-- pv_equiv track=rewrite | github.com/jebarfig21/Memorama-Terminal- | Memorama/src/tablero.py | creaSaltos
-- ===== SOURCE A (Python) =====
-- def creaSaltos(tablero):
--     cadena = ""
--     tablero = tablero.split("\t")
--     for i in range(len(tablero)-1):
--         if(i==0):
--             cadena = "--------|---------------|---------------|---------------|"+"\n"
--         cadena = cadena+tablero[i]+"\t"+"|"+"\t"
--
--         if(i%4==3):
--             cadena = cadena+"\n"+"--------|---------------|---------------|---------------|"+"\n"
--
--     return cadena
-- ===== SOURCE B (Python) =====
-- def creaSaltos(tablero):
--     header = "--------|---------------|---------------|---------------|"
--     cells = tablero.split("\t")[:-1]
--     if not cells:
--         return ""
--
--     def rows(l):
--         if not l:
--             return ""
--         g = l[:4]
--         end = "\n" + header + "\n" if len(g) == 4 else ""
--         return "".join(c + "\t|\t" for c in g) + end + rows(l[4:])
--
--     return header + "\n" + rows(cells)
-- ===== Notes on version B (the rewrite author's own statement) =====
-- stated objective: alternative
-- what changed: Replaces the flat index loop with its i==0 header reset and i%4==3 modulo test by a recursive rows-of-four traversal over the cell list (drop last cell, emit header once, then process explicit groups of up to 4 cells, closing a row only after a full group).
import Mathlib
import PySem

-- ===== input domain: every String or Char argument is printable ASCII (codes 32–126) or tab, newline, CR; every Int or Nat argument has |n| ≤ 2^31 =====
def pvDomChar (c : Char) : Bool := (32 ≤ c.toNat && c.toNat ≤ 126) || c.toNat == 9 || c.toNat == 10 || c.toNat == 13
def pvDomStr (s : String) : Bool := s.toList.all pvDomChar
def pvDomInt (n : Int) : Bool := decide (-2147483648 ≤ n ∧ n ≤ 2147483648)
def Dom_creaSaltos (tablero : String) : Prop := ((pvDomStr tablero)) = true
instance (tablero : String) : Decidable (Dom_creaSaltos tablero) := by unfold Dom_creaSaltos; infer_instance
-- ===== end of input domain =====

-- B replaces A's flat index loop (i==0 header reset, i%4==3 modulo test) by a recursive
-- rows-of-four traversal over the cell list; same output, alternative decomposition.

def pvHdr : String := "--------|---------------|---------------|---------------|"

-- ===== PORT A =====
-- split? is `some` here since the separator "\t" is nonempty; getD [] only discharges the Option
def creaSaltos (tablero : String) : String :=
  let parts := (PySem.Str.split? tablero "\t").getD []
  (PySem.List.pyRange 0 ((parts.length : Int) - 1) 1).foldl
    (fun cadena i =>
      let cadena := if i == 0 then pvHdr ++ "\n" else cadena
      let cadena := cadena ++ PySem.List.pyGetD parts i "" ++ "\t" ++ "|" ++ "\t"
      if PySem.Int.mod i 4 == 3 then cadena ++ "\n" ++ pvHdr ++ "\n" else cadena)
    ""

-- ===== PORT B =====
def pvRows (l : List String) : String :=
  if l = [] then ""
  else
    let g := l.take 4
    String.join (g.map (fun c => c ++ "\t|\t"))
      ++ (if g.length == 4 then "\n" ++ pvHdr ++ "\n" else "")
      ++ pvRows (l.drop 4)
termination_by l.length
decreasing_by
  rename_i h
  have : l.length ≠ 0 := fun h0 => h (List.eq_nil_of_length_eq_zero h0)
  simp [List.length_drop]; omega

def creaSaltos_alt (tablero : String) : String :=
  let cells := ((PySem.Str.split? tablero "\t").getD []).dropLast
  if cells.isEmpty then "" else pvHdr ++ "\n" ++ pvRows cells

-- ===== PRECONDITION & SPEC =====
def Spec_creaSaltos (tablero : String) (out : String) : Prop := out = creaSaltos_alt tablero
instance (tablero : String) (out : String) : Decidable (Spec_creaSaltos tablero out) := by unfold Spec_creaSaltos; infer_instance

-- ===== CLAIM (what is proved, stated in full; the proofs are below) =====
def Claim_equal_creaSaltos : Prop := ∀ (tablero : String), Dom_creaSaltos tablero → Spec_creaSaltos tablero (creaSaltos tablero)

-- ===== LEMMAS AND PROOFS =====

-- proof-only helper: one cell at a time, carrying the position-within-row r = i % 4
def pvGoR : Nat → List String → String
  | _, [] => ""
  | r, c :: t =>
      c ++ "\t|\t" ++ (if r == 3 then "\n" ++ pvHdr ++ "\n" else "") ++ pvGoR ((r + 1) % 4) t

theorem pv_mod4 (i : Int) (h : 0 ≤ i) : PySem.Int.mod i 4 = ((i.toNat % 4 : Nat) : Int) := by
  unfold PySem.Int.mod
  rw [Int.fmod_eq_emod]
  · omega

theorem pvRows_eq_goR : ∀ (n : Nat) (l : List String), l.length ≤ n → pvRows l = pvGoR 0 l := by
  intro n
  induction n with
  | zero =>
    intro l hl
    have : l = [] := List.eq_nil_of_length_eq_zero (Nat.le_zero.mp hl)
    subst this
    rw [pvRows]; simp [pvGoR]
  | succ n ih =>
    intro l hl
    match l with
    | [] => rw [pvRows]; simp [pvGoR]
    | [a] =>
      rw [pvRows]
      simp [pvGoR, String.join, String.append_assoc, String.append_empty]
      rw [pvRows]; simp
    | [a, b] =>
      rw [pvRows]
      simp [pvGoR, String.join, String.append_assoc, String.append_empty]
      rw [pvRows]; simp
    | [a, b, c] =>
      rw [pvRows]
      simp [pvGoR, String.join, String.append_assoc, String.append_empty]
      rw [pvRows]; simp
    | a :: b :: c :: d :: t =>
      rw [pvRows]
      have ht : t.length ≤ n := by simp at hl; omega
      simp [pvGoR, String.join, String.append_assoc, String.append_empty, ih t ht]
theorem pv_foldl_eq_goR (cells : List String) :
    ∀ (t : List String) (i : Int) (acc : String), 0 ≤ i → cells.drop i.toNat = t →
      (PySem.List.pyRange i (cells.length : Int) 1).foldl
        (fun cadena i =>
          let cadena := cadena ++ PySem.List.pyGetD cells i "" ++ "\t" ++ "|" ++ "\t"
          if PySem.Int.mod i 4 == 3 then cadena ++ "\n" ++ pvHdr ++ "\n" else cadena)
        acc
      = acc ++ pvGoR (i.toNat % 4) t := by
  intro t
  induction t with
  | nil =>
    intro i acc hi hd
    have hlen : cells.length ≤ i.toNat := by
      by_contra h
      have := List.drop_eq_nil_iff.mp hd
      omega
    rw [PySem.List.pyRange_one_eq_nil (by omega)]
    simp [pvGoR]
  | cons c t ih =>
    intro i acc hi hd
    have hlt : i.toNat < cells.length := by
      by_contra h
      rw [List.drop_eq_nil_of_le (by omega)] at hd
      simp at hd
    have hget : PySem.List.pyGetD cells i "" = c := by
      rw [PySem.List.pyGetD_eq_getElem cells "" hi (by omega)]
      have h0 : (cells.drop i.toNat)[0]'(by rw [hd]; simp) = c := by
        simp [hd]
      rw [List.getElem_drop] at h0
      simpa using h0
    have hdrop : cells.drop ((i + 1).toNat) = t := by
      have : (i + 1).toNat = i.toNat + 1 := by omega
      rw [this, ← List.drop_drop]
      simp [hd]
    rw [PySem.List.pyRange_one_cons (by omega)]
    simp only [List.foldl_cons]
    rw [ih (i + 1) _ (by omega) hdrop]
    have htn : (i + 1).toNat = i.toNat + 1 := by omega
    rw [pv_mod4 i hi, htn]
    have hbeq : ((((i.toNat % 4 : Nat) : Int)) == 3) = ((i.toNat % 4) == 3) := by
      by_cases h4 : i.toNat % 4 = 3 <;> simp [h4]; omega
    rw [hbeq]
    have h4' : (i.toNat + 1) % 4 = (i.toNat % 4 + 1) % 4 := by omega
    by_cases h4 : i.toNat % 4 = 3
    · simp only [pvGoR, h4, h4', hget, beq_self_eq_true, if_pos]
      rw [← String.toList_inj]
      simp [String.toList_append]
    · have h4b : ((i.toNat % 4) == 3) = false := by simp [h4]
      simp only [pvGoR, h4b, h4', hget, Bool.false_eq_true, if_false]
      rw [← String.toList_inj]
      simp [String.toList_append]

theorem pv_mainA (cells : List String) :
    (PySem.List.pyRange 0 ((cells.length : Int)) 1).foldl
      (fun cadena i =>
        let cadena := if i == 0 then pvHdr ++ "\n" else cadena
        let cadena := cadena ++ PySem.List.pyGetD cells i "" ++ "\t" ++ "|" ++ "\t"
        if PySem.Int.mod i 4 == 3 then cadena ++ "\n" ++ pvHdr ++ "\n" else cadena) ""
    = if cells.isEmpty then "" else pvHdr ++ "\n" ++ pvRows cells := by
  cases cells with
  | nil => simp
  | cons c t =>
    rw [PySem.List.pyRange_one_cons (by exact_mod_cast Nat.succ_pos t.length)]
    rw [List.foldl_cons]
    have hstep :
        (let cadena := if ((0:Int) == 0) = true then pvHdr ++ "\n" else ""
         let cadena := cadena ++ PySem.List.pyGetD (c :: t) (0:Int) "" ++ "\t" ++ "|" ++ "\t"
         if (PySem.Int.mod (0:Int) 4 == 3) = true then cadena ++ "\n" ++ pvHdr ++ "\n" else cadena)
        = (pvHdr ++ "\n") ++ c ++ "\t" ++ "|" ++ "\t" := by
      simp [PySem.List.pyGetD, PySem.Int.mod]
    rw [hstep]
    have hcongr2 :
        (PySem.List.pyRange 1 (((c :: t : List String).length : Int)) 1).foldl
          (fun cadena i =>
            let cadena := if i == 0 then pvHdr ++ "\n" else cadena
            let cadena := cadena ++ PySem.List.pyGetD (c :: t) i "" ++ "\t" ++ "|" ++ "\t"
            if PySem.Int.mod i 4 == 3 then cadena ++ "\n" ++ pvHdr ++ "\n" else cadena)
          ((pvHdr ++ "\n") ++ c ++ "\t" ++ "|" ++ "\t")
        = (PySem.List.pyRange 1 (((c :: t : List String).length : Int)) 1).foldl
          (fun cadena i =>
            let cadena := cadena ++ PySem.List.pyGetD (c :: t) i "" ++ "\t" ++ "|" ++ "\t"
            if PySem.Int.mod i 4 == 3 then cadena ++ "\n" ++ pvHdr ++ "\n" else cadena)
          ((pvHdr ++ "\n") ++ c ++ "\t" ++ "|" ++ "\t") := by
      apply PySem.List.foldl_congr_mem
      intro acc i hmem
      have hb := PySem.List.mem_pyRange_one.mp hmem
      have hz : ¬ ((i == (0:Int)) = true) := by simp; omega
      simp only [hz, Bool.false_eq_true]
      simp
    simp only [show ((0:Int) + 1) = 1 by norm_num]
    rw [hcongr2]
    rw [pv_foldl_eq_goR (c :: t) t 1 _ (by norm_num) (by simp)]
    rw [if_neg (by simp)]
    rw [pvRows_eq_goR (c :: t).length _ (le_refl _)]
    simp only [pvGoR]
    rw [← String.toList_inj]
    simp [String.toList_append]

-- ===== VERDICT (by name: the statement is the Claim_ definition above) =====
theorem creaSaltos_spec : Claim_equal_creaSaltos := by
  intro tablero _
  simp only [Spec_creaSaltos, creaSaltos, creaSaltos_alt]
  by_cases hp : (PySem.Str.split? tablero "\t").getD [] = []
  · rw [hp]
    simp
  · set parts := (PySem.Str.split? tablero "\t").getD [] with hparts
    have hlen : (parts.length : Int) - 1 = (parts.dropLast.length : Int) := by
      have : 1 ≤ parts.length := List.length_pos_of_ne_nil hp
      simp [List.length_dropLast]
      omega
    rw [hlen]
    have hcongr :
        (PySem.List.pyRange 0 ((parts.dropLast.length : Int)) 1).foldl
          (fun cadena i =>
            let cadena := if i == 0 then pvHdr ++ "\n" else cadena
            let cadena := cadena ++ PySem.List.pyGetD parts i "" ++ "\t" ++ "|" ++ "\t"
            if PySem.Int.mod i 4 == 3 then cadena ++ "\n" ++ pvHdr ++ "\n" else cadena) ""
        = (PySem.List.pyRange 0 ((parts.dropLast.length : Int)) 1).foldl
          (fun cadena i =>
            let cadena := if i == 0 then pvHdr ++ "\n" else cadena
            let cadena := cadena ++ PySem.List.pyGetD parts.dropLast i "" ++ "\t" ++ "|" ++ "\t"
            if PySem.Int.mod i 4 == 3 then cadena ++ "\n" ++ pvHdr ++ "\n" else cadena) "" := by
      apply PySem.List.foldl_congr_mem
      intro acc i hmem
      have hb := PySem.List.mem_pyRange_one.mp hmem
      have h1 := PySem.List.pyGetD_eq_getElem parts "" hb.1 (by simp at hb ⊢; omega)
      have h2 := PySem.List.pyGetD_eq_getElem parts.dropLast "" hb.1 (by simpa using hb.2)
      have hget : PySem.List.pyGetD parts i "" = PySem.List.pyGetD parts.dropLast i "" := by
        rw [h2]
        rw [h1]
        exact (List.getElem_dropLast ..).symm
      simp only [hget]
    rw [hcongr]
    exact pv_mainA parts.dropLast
_ _ _ _ _ _ _
**Aim of the exercise:** Within the listing above, the range opens at the line with "String.join (g.map (fun" and closes at the line with "def creaSaltos_alt (tablero". Reproduce exactly the lines of that range, including both ends.

**Solution:**
    String.join (g.map (fun c => c ++ "\t|\t"))
      ++ (if g.length == 4 then "\n" ++ pvHdr ++ "\n" else "")
      ++ pvRows (l.drop 4)
termination_by l.length
decreasing_by
  rename_i h
  have : l.length ≠ 0 := fun h0 => h (List.eq_nil_of_length_eq_zero h0)
  simp [List.length_drop]; omega

def creaSaltos_alt (tablero : String) : String :=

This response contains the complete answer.